Here, we will use a random forest model from scikit-learn. Most scikit-learn algorithms offer variants for regression problems (where we want to predict continuous variables) and classification problems (where we want to predict discrete variables). We want a classification model since the target we are predicting is a boolean (1 or 0) indicating whether the stock's return is above the cross-sectional median.
To use a random forest classification model in our walk-forward optimization, we instantiate the model with the desired hyper-parameters and use joblib
to save the model to disk:
from sklearn.ensemble import RandomForestClassifier
import joblib
clf = RandomForestClassifier(n_estimators=300, max_depth=20, n_jobs=-1, verbose=0, random_state=0)
joblib.dump(clf, "raf_model.joblib")
['raf_model.joblib']
A description of the available hyper-parameters is beyond the scope of this tutorial. Consult the Scikit-learn user guide. However, note the random_state
parameter: if this is omitted, fitting the model is non-deterministic, which means that re-running two identical backtests may yield different results. As this can be confusing, we set the random_state
. Alternatively, you could omit it to see if your model is robust to the introduction of randomness.
Now that we've selected a Scikit-learn model, let's highlight one other section of the demo strategy. By default, MoonshotML generates predictions by calling the model's predict()
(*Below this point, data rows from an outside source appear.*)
-- pv_equiv track=rewrite | github.com/KistCloudRobot/TaskPolicyLearner | CloudEnv.py | get_b_e
-- ===== SOURCE A (Python) =====
-- def get_b_e(preds):
--     b_e = [0, 0, 0, 0, 0]
--     for pred in preds:
--         pred = pred.split()
--         if pred[0] == "batteryRemain":
--             if int(pred[2]) > 80:
--                 b_e[4] = 1
--             elif int(pred[2]) > 60:
--                 b_e[3] = 1
--             elif int(pred[2]) > 40:
--                 b_e[2] = 1
--             elif int(pred[2]) > 20:
--                 b_e[1] = 1
--             else:
--                 b_e[0] = 1
--     return b_e
-- ===== SOURCE B (Python) =====
-- def get_b_e(preds):
--     # Stage 1: extract all batteryRemain values.
--     vals = []
--     for pred in preds:
--         toks = pred.split()
--         if toks[0] == "batteryRemain":
--             vals.append(int(toks[2]))
--     # Stage 2: each flag is an existential interval test over the collected values.
--     return [int(any((i == 0 or v > 20 * i) and (i == 4 or v <= 20 * (i + 1)) for v in vals))
--             for i in range(5)]
-- ===== Notes on version B (the rewrite author's own statement) =====
-- stated objective: alternative
-- what changed: B is a two-stage pipeline: it first extracts the list of batteryRemain values, then computes each of the five flags independently as an existential interval-membership test (any v in (20i, 20(i+1)], with open ends at the extremes) over that list, instead of A's single pass that mutates a preallocated flag list through a five-way comparison cascade.
import Mathlib
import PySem

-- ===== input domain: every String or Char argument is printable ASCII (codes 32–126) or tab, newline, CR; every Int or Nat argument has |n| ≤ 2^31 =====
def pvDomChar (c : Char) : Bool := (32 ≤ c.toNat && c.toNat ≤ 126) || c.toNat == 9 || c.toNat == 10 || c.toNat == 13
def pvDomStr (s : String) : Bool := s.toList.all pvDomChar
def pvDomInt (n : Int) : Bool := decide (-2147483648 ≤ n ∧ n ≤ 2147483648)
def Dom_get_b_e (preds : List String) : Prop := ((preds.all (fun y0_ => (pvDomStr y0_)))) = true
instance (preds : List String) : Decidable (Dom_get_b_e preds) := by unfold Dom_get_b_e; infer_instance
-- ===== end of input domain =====

-- B is a two-stage pipeline: extract the batteryRemain values, then compute each flag as an
-- existential interval test over that list (objective: alternative decomposition, same cost).

-- ===== PORT A =====
-- pyGetD/ofStr?.getD are the total forms of pred[0]/pred[2]/int(...): exact under Pre_get_b_e,
-- which guarantees the accesses and the parse succeed (Python raises outside it).
def get_b_e (preds : List String) : List Int :=
  preds.foldl (fun b_e pred =>
    let toks := PySem.Str.split₀ pred
    if PySem.List.pyGetD toks 0 "" = "batteryRemain" then
      let v := (PySem.Int.ofStr? (PySem.List.pyGetD toks 2 "")).getD 0
      if v > 80 then PySem.List.pySetD b_e 4 1
      else if v > 60 then PySem.List.pySetD b_e 3 1
      else if v > 40 then PySem.List.pySetD b_e 2 1
      else if v > 20 then PySem.List.pySetD b_e 1 1
      else PySem.List.pySetD b_e 0 1
    else b_e) [0, 0, 0, 0, 0]

-- ===== PORT B =====
def get_b_e_alt (preds : List String) : List Int :=
  let vals : List Int := preds.foldl (fun vals pred =>
    let toks := PySem.Str.split₀ pred
    if PySem.List.pyGetD toks 0 "" = "batteryRemain" then
      vals ++ [(PySem.Int.ofStr? (PySem.List.pyGetD toks 2 "")).getD 0]
    else vals) []
  (PySem.List.pyRange 0 5 1).map (fun i =>
    if vals.any (fun v =>
        (i == 0 || decide (v > 20 * i)) && (i == 4 || decide (v ≤ 20 * (i + 1))))
    then (1 : Int) else 0)

-- ===== PRECONDITION & SPEC =====
-- Pre_ excludes exactly the inputs on which the Python raises: a whitespace-only predicate
-- (IndexError on pred[0]) or a "batteryRemain" predicate with fewer than three tokens
-- (IndexError) or an unparseable third token (ValueError).
def Pre_get_b_e (preds : List String) : Prop :=
  ∀ p ∈ preds,
    PySem.Str.split₀ p ≠ [] ∧
    (PySem.List.pyGetD (PySem.Str.split₀ p) 0 "" = "batteryRemain" →
      3 ≤ (PySem.Str.split₀ p).length ∧
      (PySem.Int.ofStr? (PySem.List.pyGetD (PySem.Str.split₀ p) 2 "")).isSome)
instance (preds : List String) : Decidable (Pre_get_b_e preds) := by
  unfold Pre_get_b_e; infer_instance
def pvWitness_get_b_e : List String := (["batteryRemain r 75", "door open"])
def Spec_get_b_e (preds : List String) (out : List Int) : Prop := out = get_b_e_alt preds
instance (preds : List String) (out : List Int) : Decidable (Spec_get_b_e preds out) := by unfold Spec_get_b_e; infer_instance

-- ===== CLAIM (what is proved, stated in full; the proofs are below) =====
def Claim_equal_get_b_e : Prop := ∀ (preds : List String), Dom_get_b_e preds → Pre_get_b_e preds → Spec_get_b_e preds (get_b_e preds)

-- ===== LEMMAS AND PROOFS =====

-- the flag list determined by a value list (B's stage 2)
def pvFlags (vals : List Int) : List Int :=
  (PySem.List.pyRange 0 5 1).map (fun i =>
    if vals.any (fun v =>
        (i == 0 || decide (v > 20 * i)) && (i == 4 || decide (v ≤ 20 * (i + 1))))
    then (1 : Int) else 0)

lemma pvFlags_eq (vals : List Int) :
    pvFlags vals =
      [if vals.any (fun v => decide (v ≤ 20)) then 1 else 0,
       if vals.any (fun v => decide (v > 20) && decide (v ≤ 40)) then 1 else 0,
       if vals.any (fun v => decide (v > 40) && decide (v ≤ 60)) then 1 else 0,
       if vals.any (fun v => decide (v > 60) && decide (v ≤ 80)) then 1 else 0,
       if vals.any (fun v => decide (v > 80)) then 1 else 0] := by
  have h : PySem.List.pyRange 0 5 1 = [0, 1, 2, 3, 4] := by decide
  simp [pvFlags, h]

lemma pvFlags_append (vals : List Int) (v : Int) :
    pvFlags (vals ++ [v]) =
      (if v > 80 then PySem.List.pySetD (pvFlags vals) 4 1
       else if v > 60 then PySem.List.pySetD (pvFlags vals) 3 1
       else if v > 40 then PySem.List.pySetD (pvFlags vals) 2 1
       else if v > 20 then PySem.List.pySetD (pvFlags vals) 1 1
       else PySem.List.pySetD (pvFlags vals) 0 1) := by
  rw [pvFlags_eq, pvFlags_eq]
  simp only [List.any_append, List.any_cons, List.any_nil, Bool.or_false]
  by_cases h1 : v > 80
  · rw [if_pos h1]
    simp [PySem.List.pySetD, PySem.List.pySet?, PySem.List.pyIdx?, List.set,
      decide_eq_false (show ¬(v ≤ (20:Int)) by omega),
      decide_eq_false (show ¬(v ≤ (40:Int)) by omega),
      decide_eq_false (show ¬(v ≤ (60:Int)) by omega),
      decide_eq_false (show ¬(v ≤ (80:Int)) by omega),
      decide_eq_true (show v > (20:Int) by omega),
      decide_eq_true (show v > (40:Int) by omega),
      decide_eq_true (show v > (60:Int) by omega),
      decide_eq_true (show v > (80:Int) by omega)]
  rw [if_neg h1]
  by_cases h2 : v > 60
  · rw [if_pos h2]
    simp [PySem.List.pySetD, PySem.List.pySet?, PySem.List.pyIdx?, List.set,
      decide_eq_false (show ¬(v ≤ (20:Int)) by omega),
      decide_eq_false (show ¬(v ≤ (40:Int)) by omega),
      decide_eq_false (show ¬(v ≤ (60:Int)) by omega),
      decide_eq_true (show v ≤ (80:Int) by omega),
      decide_eq_true (show v > (20:Int) by omega),
      decide_eq_true (show v > (40:Int) by omega),
      decide_eq_true (show v > (60:Int) by omega),
      decide_eq_false (show ¬(v > (80:Int)) by omega)]
  rw [if_neg h2]
  by_cases h3 : v > 40
  · rw [if_pos h3]
    simp [PySem.List.pySetD, PySem.List.pySet?, PySem.List.pyIdx?, List.set,
      decide_eq_false (show ¬(v ≤ (20:Int)) by omega),
      decide_eq_false (show ¬(v ≤ (40:Int)) by omega),
      decide_eq_true (show v ≤ (60:Int) by omega),
      decide_eq_true (show v ≤ (80:Int) by omega),
      decide_eq_true (show v > (20:Int) by omega),
      decide_eq_true (show v > (40:Int) by omega),
      decide_eq_false (show ¬(v > (60:Int)) by omega),
      decide_eq_false (show ¬(v > (80:Int)) by omega)]
  rw [if_neg h3]
  by_cases h4 : v > 20
  · rw [if_pos h4]
    simp [PySem.List.pySetD, PySem.List.pySet?, PySem.List.pyIdx?, List.set,
      decide_eq_false (show ¬(v ≤ (20:Int)) by omega),
      decide_eq_true (show v ≤ (40:Int) by omega),
      decide_eq_true (show v ≤ (60:Int) by omega),
      decide_eq_true (show v ≤ (80:Int) by omega),
      decide_eq_true (show v > (20:Int) by omega),
      decide_eq_false (show ¬(v > (40:Int)) by omega),
      decide_eq_false (show ¬(v > (60:Int)) by omega),
      decide_eq_false (show ¬(v > (80:Int)) by omega)]
  rw [if_neg h4]
  simp [PySem.List.pySetD, PySem.List.pySet?, PySem.List.pyIdx?, List.set,
      decide_eq_true (show v ≤ (20:Int) by omega),
      decide_eq_true (show v ≤ (40:Int) by omega),
      decide_eq_true (show v ≤ (60:Int) by omega),
      decide_eq_true (show v ≤ (80:Int) by omega),
      decide_eq_false (show ¬(v > (20:Int)) by omega),
      decide_eq_false (show ¬(v > (40:Int)) by omega),
      decide_eq_false (show ¬(v > (60:Int)) by omega),
      decide_eq_false (show ¬(v > (80:Int)) by omega)]

lemma pvLoop (preds : List String) (vals : List Int) :
    preds.foldl (fun b_e pred =>
      let toks := PySem.Str.split₀ pred
      if PySem.List.pyGetD toks 0 "" = "batteryRemain" then
        let v := (PySem.Int.ofStr? (PySem.List.pyGetD toks 2 "")).getD 0
        if v > 80 then PySem.List.pySetD b_e 4 1
        else if v > 60 then PySem.List.pySetD b_e 3 1
        else if v > 40 then PySem.List.pySetD b_e 2 1
        else if v > 20 then PySem.List.pySetD b_e 1 1
        else PySem.List.pySetD b_e 0 1
      else b_e) (pvFlags vals) =
    pvFlags (preds.foldl (fun vals pred =>
      let toks := PySem.Str.split₀ pred
      if PySem.List.pyGetD toks 0 "" = "batteryRemain" then
        vals ++ [(PySem.Int.ofStr? (PySem.List.pyGetD toks 2 "")).getD 0]
      else vals) vals) := by
  induction preds generalizing vals with
  | nil => rfl
  | cons p rest ih =>
    simp only [List.foldl_cons]
    by_cases hg : PySem.List.pyGetD (PySem.Str.split₀ p) 0 "" = "batteryRemain"
    · simp only [hg, if_pos]
      rw [← pvFlags_append]
      exact ih _
    · simp only [hg, if_false]
      exact ih vals

-- ===== VERDICT (by name: the statement is the Claim_ definition above) =====
theorem get_b_e_spec : Claim_equal_get_b_e := by
  intro preds _ _
  unfold Spec_get_b_e get_b_e get_b_e_alt
  have h0 : ([0, 0, 0, 0, 0] : List Int) = pvFlags [] := by decide
  rw [h0, pvLoop]
  rfl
method. A classification model will predict which class the sample will belong to - in our case, the model will predict whether the stock's return will be above or below the median (1 or 0). However, some models, including the RandomForestClassifier
we have chosen, also provide a predict_proba()
method that instead predicts the probability that a sample belongs to a class; in our case this means the probability that a stock's return will be above the median. predict_proba()
can be used when there are only two classes (1 or 0); it gives us more information than predict()
because it assigns not just a class but the probability of belonging to class label 1.
To use predict_proba()
, we override the model as shown below so that when MoonshotML calls model.predict()
, it actually runs model.predict_proba()
. (Overriding methods and functions at runtime like this is called monkey-patching.) We place this code in prices_to_features
so that the override is in place before predictions are made.
...
# when Moonshot calls predict(), we want it to actually call predict_proba()
# see https://www.quantrocket.com/docs/#ml-predict-probabilities
if self.model:
self.model.predict = self.model.predict_proba
return features, targets